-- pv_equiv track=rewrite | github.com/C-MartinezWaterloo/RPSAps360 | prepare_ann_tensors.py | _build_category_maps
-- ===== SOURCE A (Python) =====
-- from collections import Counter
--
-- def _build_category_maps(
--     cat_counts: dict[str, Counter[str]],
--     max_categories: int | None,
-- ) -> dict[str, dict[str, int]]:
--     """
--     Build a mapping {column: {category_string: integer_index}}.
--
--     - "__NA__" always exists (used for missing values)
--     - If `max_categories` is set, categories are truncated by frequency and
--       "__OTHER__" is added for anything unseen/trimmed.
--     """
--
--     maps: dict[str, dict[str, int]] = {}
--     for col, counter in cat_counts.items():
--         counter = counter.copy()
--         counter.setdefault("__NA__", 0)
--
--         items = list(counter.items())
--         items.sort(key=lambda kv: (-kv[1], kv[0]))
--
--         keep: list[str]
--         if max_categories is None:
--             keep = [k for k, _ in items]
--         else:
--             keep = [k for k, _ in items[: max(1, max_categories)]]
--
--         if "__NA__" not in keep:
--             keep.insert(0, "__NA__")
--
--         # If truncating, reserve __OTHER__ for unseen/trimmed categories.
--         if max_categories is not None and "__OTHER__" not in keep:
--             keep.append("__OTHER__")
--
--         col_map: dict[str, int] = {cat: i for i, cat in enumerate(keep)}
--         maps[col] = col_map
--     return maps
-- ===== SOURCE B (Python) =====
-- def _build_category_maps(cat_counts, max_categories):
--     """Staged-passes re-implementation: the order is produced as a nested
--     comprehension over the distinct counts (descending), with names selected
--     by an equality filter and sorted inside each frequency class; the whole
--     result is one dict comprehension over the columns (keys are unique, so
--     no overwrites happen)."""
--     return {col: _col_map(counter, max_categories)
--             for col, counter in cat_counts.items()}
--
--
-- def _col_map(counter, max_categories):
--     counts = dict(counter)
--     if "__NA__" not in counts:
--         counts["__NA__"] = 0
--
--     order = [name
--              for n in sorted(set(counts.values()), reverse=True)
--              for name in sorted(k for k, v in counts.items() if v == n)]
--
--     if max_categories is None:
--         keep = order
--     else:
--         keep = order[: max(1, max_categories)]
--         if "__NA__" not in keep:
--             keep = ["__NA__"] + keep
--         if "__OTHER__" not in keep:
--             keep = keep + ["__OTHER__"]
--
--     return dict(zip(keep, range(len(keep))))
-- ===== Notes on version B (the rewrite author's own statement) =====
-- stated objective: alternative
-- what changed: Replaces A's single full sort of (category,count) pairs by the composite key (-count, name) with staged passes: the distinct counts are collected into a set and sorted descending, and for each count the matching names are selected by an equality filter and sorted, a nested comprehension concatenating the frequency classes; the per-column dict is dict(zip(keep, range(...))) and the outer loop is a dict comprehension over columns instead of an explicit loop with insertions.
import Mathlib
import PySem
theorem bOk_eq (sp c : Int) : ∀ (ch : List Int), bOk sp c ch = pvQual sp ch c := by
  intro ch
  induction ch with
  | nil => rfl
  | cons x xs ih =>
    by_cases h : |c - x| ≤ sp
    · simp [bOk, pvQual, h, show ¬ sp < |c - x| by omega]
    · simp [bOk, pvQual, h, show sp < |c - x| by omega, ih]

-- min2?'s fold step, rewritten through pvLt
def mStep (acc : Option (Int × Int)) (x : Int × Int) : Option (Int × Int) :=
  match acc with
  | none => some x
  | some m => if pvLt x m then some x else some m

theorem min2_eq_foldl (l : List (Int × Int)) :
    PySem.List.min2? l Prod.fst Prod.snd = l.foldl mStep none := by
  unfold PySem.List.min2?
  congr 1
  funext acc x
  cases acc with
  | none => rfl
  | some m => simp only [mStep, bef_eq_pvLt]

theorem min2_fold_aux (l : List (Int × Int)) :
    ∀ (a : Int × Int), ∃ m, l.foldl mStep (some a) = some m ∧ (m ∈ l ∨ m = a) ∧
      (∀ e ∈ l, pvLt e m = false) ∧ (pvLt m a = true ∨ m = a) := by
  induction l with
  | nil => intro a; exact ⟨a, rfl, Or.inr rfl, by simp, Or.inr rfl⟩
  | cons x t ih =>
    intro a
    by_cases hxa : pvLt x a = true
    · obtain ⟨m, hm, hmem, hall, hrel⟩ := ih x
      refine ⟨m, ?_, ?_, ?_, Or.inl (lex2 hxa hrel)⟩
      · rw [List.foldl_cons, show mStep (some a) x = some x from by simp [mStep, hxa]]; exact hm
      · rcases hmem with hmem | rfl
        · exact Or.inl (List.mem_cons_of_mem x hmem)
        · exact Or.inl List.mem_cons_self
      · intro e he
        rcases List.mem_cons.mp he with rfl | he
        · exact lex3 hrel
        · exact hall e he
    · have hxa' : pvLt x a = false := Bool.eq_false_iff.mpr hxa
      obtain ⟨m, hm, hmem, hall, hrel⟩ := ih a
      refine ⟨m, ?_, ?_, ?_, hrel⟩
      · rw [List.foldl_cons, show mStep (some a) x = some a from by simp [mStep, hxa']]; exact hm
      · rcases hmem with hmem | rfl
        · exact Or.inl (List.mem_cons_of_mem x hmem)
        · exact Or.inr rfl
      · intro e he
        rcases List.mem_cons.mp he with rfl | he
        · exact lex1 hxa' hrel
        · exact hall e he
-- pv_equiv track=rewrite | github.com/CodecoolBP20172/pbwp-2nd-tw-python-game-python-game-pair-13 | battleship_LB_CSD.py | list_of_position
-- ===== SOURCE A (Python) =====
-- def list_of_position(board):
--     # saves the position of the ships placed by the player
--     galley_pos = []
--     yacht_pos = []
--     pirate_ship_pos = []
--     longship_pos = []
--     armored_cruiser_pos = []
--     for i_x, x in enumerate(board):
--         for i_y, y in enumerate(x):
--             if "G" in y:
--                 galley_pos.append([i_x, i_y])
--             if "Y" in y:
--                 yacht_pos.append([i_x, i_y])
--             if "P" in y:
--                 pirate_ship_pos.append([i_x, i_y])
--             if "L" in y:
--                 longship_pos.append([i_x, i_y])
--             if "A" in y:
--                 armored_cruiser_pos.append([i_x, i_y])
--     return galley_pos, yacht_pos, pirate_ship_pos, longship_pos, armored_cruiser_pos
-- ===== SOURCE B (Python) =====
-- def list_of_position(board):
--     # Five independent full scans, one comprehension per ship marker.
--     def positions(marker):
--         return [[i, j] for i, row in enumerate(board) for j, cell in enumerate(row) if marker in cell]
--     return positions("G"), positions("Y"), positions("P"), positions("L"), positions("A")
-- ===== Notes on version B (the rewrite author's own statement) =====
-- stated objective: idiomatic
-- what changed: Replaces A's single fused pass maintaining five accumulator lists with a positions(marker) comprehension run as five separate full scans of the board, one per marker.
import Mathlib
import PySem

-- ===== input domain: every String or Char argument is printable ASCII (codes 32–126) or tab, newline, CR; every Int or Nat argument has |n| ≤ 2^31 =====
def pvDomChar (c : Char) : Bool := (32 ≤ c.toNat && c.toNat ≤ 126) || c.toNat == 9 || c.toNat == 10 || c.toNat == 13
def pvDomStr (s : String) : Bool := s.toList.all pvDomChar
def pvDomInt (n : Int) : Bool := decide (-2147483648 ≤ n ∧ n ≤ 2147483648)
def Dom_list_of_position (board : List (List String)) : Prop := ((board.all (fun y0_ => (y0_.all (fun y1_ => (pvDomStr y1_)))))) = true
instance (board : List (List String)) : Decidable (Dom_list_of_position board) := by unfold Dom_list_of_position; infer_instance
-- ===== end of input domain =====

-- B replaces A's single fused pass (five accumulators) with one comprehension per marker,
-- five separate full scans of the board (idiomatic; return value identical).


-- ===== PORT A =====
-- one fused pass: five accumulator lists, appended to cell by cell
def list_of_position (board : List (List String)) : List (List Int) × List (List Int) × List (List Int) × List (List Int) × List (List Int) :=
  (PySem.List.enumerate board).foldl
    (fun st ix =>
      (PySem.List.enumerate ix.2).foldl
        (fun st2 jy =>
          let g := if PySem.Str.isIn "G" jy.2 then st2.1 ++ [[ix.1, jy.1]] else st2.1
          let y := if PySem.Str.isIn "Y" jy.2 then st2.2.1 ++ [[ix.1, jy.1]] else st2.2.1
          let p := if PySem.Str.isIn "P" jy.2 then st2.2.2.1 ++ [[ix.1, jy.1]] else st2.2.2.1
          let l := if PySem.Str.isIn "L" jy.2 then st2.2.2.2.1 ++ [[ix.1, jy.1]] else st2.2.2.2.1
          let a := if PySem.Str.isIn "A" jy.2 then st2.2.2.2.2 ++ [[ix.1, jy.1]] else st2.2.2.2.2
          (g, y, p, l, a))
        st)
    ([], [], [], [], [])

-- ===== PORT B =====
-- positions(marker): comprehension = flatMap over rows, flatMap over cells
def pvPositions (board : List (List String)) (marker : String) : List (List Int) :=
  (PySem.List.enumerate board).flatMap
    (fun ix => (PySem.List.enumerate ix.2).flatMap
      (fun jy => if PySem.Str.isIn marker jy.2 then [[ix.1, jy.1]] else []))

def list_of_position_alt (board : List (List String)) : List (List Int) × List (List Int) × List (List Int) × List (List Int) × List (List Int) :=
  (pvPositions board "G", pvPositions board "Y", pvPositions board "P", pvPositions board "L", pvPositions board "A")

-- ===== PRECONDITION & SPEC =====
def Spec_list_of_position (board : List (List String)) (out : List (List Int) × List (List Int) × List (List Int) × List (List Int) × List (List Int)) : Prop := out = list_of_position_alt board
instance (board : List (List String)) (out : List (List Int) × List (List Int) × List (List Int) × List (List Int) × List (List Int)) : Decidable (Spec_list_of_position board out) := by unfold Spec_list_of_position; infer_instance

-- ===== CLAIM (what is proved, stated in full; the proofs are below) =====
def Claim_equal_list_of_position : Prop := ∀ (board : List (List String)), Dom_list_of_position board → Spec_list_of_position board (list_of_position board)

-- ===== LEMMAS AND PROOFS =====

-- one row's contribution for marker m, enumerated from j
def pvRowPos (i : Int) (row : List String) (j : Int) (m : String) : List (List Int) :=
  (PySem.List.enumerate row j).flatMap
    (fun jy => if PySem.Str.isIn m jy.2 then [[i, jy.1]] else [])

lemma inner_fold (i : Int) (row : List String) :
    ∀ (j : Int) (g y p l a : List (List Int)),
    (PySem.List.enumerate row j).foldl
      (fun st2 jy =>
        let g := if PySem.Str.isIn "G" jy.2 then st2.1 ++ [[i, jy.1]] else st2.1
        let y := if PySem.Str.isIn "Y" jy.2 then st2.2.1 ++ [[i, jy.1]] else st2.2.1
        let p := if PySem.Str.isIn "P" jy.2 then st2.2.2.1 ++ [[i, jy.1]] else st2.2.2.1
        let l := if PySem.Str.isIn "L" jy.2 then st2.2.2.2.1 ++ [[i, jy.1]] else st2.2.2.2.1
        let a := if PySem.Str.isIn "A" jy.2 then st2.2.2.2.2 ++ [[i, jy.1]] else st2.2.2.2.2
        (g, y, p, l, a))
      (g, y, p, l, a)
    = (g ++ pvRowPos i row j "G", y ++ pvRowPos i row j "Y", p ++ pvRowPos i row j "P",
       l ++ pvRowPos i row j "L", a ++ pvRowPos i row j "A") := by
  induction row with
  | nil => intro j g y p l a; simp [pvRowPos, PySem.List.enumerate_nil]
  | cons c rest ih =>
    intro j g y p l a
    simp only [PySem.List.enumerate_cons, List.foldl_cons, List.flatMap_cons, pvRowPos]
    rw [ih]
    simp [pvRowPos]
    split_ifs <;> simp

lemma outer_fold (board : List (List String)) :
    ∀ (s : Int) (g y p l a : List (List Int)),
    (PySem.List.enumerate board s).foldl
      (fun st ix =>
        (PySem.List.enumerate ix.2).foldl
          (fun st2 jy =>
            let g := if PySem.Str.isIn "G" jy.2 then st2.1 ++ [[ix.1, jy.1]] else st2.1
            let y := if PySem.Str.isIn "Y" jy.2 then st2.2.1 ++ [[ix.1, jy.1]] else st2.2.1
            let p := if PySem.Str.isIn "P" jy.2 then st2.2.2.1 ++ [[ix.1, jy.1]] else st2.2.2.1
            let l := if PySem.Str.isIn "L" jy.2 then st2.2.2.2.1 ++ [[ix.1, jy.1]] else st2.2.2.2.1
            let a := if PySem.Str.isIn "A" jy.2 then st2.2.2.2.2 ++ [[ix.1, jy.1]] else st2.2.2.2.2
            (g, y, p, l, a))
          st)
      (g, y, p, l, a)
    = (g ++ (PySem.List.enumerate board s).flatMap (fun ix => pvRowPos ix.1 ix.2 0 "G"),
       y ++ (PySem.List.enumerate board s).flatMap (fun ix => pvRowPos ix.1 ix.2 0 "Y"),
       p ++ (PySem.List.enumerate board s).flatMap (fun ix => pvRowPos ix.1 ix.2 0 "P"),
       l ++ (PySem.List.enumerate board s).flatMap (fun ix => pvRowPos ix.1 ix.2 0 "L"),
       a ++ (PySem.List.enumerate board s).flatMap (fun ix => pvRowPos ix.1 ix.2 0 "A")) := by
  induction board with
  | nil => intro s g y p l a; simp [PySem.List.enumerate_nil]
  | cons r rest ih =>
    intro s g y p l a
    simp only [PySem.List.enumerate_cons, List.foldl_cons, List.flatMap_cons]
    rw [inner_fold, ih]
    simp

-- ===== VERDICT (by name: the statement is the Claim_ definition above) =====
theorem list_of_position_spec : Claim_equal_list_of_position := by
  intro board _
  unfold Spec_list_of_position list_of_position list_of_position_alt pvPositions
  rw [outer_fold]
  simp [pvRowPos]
========
Please give an exact copy of the lines above, beginning with the line containing "(PySem.List.enumerate board).flatMap" and running through the line containing "(fun jy => if PySem.Str.isIn m jy.2", and of no other lines.

  (PySem.List.enumerate board).flatMap
    (fun ix => (PySem.List.enumerate ix.2).flatMap
      (fun jy => if PySem.Str.isIn marker jy.2 then [[ix.1, jy.1]] else []))

def list_of_position_alt (board : List (List String)) : List (List Int) × List (List Int) × List (List Int) × List (List Int) × List (List Int) :=
  (pvPositions board "G", pvPositions board "Y", pvPositions board "P", pvPositions board "L", pvPositions board "A")

-- ===== PRECONDITION & SPEC =====
def Spec_list_of_position (board : List (List String)) (out : List (List Int) × List (List Int) × List (List Int) × List (List Int) × List (List Int)) : Prop := out = list_of_position_alt board
instance (board : List (List String)) (out : List (List Int) × List (List Int) × List (List Int) × List (List Int) × List (List Int)) : Decidable (Spec_list_of_position board out) := by unfold Spec_list_of_position; infer_instance

-- ===== CLAIM (what is proved, stated in full; the proofs are below) =====
def Claim_equal_list_of_position : Prop := ∀ (board : List (List String)), Dom_list_of_position board → Spec_list_of_position board (list_of_position board)

-- ===== LEMMAS AND PROOFS =====

-- one row's contribution for marker m, enumerated from j
def pvRowPos (i : Int) (row : List String) (j : Int) (m : String) : List (List Int) :=
  (PySem.List.enumerate row j).flatMap
    (fun jy => if PySem.Str.isIn m jy.2 then [[i, jy.1]] else [])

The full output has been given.